The mergeCombiners is the method applying the merge functions on top of the previously created pre-shuffle partial aggregates. It can also lead to create spill files which would result in calling the aforementioned _recursive_merged_items for partitions too big to fit into the memory.

sortByKey

The logic for the last key-based operation doesn't involve an explicit spill. I mean, the code doesn't mention a spill but definitely does one. After all, the sorting logic also relies on an external-like class called ExternalSorter.

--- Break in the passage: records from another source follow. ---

-- pv_equiv track=rewrite | github.com/drcarademono/wod-location-generator | loc-on-roads.py | check_coordinate
-- ===== SOURCE A (Python) =====
-- def get_byte_at_position(data, x, y, width):
--     index = x + (y * width)
--     return data[index]
--
-- def interpret_byte(byte_value):
--     paths = {'N': False, 'NE': False, 'E': False, 'SE': False,
--              'S': False, 'SW': False, 'W': False, 'NW': False}
--
--     if byte_value & 0b10000000:
--         paths['N'] = True
--     if byte_value & 0b01000000:
--         paths['NE'] = True
--     if byte_value & 0b00100000:
--         paths['E'] = True
--     if byte_value & 0b00010000:
--         paths['SE'] = True
--     if byte_value & 0b00001000:
--         paths['S'] = True
--     if byte_value & 0b00000100:
--         paths['SW'] = True
--     if byte_value & 0b00000010:
--         paths['W'] = True
--     if byte_value & 0b00000001:
--         paths['NW'] = True
--
--     return paths
--
-- def check_coordinate(x, y, road_data, track_data, width):
--     road_byte = get_byte_at_position(road_data, x, y, width)
--     track_byte = get_byte_at_position(track_data, x, y, width)
--
--     road_paths = interpret_byte(road_byte)
--     track_paths = interpret_byte(track_byte)
--
--     combined_paths = {k: road_paths[k] or track_paths[k] for k in road_paths}
--     has_any_path = any(combined_paths.values())
--     return combined_paths, has_any_path
-- ===== SOURCE B (Python) =====
-- def check_coordinate(x, y, road_data, track_data, width):
--     idx = x + y * width
--     combined = road_data[idx] | track_data[idx]
--     bits = []
--     for _ in range(8):
--         bits.append(combined % 2 == 1)
--         combined //= 2
--     names = ['N', 'NE', 'E', 'SE', 'S', 'SW', 'W', 'NW']
--     combined_paths = dict(zip(names, reversed(bits)))
--     return combined_paths, any(combined_paths.values())
-- ===== Notes on version B (the rewrite author's own statement) =====
-- stated objective: alternative
-- what changed: B replaces A's two eight-branch mask-test interpretations plus per-key dict merge by ORing the bytes and peeling the 8 low bits arithmetically with a %2 / //=2 accumulator loop, then zipping the direction names with the reversed bit list; has_any_path is still read from the dict values so ints above 255 behave identically.
import Mathlib
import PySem

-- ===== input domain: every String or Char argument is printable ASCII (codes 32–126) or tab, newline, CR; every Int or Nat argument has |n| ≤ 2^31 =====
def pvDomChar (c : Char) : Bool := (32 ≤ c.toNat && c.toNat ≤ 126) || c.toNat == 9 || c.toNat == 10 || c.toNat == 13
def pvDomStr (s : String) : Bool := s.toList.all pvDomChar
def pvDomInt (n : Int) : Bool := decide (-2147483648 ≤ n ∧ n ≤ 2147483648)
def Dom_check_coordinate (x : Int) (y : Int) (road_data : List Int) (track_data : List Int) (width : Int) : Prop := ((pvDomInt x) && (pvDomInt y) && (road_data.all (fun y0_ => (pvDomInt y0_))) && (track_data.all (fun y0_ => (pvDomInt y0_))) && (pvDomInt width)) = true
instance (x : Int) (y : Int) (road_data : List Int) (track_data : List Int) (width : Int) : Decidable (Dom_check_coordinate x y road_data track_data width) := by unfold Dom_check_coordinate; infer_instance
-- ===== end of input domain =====

-- B ORs the two bytes first and peels the 8 low bits arithmetically with a %2 / //2
-- accumulator loop, zipping the direction names with the reversed bit list, instead of
-- A's two eight-branch mask interpretations followed by a per-key merge; has_any_path is
-- still read off the resulting dict values.


-- ===== PORT A =====
-- data[x + y*width]; the total form pyGetD is used ONLY under Pre_ (index in range for both lists)
def get_byte_at_position (data : List Int) (x : Int) (y : Int) (width : Int) : Int :=
  PySem.List.pyGetD data (x + y * width) 0

def interpret_byte (byte_value : Int) : PySem.Dict String Bool :=
  let paths : PySem.Dict String Bool := PySem.Dict.ofList
    [("N", false), ("NE", false), ("E", false), ("SE", false),
     ("S", false), ("SW", false), ("W", false), ("NW", false)]
  let paths := if PySem.Int.band byte_value 128 ≠ 0 then paths.insert "N" true else paths
  let paths := if PySem.Int.band byte_value 64 ≠ 0 then paths.insert "NE" true else paths
  let paths := if PySem.Int.band byte_value 32 ≠ 0 then paths.insert "E" true else paths
  let paths := if PySem.Int.band byte_value 16 ≠ 0 then paths.insert "SE" true else paths
  let paths := if PySem.Int.band byte_value 8 ≠ 0 then paths.insert "S" true else paths
  let paths := if PySem.Int.band byte_value 4 ≠ 0 then paths.insert "SW" true else paths
  let paths := if PySem.Int.band byte_value 2 ≠ 0 then paths.insert "W" true else paths
  let paths := if PySem.Int.band byte_value 1 ≠ 0 then paths.insert "NW" true else paths
  paths

def check_coordinate (x : Int) (y : Int) (road_data : List Int) (track_data : List Int) (width : Int) : (List (String × Bool)) × Bool :=
  let road_byte := get_byte_at_position road_data x y width
  let track_byte := get_byte_at_position track_data x y width
  let road_paths := interpret_byte road_byte
  let track_paths := interpret_byte track_byte
  let combined_paths : PySem.Dict String Bool := PySem.Dict.ofList
    (road_paths.keys.map (fun k => (k, road_paths.getD k false || track_paths.getD k false)))
  (combined_paths.items, combined_paths.values.any (fun v => v))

Under-the-hood, PySpark first partitions the data and only after bringing records with similar keys together, it applies the sorting logic from the ExternalSorter. The logic does the following:

  1. Divide the iterator to sort into multiple groups and accumulate them in memory as long as the memory usage doesn't reach the allowed threshold.
  2. After reaching the threshold, sort each group in memory with classical Python's .sort() method and serialize the result into a temporary sort file.
        def sorted(self, iterator, key=None, reverse=False):
    # ...
                if used_memory > limit:
                    # sort them inplace will save memory
                    current_chunk.sort(key=key, reverse=reverse)
                    path = self._get_path(len(chunks))
                    with open(path, "wb") as f:
                        self.serializer.dump_stream(current_chunk, f)
    
                    def load(f):
                        for v in self.serializer.load_stream(f):
                            yield v
                        # close the file explicit once we consume all the items
                        # to avoid ResourceWarning in Python3
                        f.close()
    
                    chunks.append(load(open(path, "rb")))
                    current_chunk = []
    
    This part also adds the sorted data into chunks array as an open stream. It returns each entry lazily, with a generator (I've already blogged about the generators in PySpark).
  3. Use the heap queue (priority queue) to merge the spilled files, hence, to return the chunks in order. This step calls the heapq.merge(*chunks, key=key, reverse=reverse) generator function and as before with the yield, doesn't materialize the whole data in-memory. Instead, it reads one record at a time from each chunk stream and returns the smallest/biggest one to PySpark. It works because the chunks are already sorted so there is no need to compare more than one chunk item each time.

This article brings another topic to the table. PySpark shuffle relies on the memory used by the PySpark worker and I haven't covered that division yet!